[What needs to be done] Among the lines below, which ones contain the word "stated"? Copy every such line.

Saved entries
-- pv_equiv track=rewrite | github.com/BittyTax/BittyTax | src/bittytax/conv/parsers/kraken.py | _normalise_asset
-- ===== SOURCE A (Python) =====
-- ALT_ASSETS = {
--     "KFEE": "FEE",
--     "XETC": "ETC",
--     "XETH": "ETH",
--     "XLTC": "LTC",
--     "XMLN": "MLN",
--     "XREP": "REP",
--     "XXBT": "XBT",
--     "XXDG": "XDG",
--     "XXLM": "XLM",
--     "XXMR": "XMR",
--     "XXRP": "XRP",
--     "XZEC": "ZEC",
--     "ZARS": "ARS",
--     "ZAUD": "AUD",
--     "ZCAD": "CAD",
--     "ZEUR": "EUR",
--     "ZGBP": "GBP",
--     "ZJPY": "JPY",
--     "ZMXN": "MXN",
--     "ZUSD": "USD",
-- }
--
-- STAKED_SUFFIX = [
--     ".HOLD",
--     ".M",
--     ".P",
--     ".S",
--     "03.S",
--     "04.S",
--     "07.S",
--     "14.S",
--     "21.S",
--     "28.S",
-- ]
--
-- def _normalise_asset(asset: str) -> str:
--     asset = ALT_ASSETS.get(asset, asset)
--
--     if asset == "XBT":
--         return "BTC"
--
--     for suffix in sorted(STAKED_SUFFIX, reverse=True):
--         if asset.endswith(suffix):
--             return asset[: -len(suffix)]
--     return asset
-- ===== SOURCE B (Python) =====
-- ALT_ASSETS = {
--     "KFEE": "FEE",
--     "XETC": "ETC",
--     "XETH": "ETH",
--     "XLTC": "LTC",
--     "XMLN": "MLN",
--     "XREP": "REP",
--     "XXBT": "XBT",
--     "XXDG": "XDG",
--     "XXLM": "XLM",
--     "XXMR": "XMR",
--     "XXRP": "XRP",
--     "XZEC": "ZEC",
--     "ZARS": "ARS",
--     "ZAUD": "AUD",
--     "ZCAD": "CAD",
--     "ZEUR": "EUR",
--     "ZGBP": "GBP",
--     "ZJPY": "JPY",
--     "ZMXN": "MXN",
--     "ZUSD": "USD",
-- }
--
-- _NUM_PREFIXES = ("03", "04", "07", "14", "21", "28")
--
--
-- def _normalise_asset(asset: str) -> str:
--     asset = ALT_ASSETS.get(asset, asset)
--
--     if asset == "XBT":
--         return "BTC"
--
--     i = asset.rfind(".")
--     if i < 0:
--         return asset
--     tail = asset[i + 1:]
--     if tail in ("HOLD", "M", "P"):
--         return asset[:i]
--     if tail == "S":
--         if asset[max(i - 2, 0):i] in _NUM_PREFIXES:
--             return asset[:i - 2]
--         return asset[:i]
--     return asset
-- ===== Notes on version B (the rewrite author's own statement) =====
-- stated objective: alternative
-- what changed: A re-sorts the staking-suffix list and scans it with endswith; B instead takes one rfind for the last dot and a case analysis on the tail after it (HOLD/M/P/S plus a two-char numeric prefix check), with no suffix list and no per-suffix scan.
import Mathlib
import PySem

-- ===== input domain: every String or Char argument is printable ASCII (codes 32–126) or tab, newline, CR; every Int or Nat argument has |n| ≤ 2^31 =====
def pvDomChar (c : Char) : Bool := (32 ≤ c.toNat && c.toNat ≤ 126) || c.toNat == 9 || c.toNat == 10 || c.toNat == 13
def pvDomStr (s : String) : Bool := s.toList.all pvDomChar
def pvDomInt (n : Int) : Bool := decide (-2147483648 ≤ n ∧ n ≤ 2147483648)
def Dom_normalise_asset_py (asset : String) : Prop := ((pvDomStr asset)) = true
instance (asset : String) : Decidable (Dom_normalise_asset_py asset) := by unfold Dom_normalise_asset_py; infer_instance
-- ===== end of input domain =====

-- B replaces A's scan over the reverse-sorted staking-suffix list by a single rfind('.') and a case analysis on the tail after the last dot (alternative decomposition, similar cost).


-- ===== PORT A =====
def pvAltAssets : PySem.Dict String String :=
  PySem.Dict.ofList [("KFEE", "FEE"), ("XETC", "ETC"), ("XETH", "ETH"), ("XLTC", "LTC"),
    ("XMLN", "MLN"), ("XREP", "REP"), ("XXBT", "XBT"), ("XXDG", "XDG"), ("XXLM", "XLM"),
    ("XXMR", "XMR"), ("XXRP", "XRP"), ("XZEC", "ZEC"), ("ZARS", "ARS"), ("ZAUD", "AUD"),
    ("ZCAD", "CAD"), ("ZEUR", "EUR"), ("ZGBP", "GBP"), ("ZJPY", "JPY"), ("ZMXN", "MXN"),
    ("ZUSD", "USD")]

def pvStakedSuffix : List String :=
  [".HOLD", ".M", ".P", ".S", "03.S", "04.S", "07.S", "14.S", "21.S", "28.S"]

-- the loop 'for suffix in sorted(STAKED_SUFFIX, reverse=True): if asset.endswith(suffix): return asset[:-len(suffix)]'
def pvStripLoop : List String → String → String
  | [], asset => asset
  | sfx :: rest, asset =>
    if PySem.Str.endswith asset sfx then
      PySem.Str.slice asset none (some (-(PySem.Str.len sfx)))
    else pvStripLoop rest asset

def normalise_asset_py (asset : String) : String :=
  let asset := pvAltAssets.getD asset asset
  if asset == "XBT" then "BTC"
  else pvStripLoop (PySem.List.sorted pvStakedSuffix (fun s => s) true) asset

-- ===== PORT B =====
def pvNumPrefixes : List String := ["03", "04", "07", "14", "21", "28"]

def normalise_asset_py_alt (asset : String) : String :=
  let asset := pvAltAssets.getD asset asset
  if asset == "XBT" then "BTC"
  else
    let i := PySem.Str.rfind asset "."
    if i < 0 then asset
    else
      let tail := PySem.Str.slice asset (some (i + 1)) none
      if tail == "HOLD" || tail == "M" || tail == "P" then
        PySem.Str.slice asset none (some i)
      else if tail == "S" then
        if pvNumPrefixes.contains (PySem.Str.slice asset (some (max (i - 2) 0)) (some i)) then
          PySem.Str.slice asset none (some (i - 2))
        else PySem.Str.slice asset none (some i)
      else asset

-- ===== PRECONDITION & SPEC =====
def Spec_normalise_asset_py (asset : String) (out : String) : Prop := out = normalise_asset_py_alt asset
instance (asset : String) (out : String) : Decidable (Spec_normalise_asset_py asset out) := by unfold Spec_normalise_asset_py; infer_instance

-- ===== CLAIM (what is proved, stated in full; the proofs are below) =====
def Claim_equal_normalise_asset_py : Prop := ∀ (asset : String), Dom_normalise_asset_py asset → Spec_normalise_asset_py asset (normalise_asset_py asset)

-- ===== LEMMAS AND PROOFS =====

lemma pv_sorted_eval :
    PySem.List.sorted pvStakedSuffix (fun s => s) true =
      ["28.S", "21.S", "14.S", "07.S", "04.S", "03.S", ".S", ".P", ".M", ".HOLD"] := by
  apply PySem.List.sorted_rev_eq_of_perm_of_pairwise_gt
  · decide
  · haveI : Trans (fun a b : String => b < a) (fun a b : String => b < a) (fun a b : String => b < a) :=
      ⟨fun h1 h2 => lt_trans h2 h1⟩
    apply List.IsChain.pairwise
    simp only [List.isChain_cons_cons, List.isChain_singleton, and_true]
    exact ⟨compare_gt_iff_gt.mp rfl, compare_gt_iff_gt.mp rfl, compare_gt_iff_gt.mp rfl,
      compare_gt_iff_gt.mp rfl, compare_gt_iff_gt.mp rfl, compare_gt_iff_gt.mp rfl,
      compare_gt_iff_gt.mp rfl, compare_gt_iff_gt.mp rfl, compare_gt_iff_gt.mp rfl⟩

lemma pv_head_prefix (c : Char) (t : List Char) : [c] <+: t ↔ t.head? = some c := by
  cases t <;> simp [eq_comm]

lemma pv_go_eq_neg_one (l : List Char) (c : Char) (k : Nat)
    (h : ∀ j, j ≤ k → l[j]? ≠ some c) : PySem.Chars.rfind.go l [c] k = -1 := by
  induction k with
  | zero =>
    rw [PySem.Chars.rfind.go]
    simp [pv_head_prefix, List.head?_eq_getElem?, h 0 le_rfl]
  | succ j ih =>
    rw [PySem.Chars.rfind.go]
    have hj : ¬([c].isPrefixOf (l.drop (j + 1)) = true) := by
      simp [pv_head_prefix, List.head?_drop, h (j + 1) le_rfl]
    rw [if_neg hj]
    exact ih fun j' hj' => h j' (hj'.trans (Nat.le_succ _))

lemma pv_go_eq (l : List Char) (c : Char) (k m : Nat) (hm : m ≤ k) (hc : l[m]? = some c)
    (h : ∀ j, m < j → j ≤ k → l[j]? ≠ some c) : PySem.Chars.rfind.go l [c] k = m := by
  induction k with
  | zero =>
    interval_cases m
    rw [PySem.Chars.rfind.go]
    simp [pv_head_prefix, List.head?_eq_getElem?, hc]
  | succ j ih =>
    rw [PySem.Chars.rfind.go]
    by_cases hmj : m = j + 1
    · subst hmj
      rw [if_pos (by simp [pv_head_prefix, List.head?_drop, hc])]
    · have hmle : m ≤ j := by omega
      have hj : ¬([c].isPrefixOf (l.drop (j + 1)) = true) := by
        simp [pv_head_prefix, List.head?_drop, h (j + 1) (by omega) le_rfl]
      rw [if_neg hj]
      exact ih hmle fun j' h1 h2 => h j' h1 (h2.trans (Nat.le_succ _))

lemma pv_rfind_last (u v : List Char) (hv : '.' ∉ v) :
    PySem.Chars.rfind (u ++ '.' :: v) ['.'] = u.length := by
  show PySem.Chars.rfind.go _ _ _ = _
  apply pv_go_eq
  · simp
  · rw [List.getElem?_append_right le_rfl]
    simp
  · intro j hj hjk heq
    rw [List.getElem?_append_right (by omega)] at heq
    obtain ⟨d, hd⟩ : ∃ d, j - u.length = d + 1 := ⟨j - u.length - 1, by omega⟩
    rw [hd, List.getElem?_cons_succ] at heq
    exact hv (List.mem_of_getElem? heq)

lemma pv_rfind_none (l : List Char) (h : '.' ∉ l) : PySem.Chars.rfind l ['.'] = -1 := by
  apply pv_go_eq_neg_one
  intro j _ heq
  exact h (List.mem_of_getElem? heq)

[Written solution]
-- stated objective: alternative
-- ===== CLAIM (what is proved, stated in full; the proofs are below) =====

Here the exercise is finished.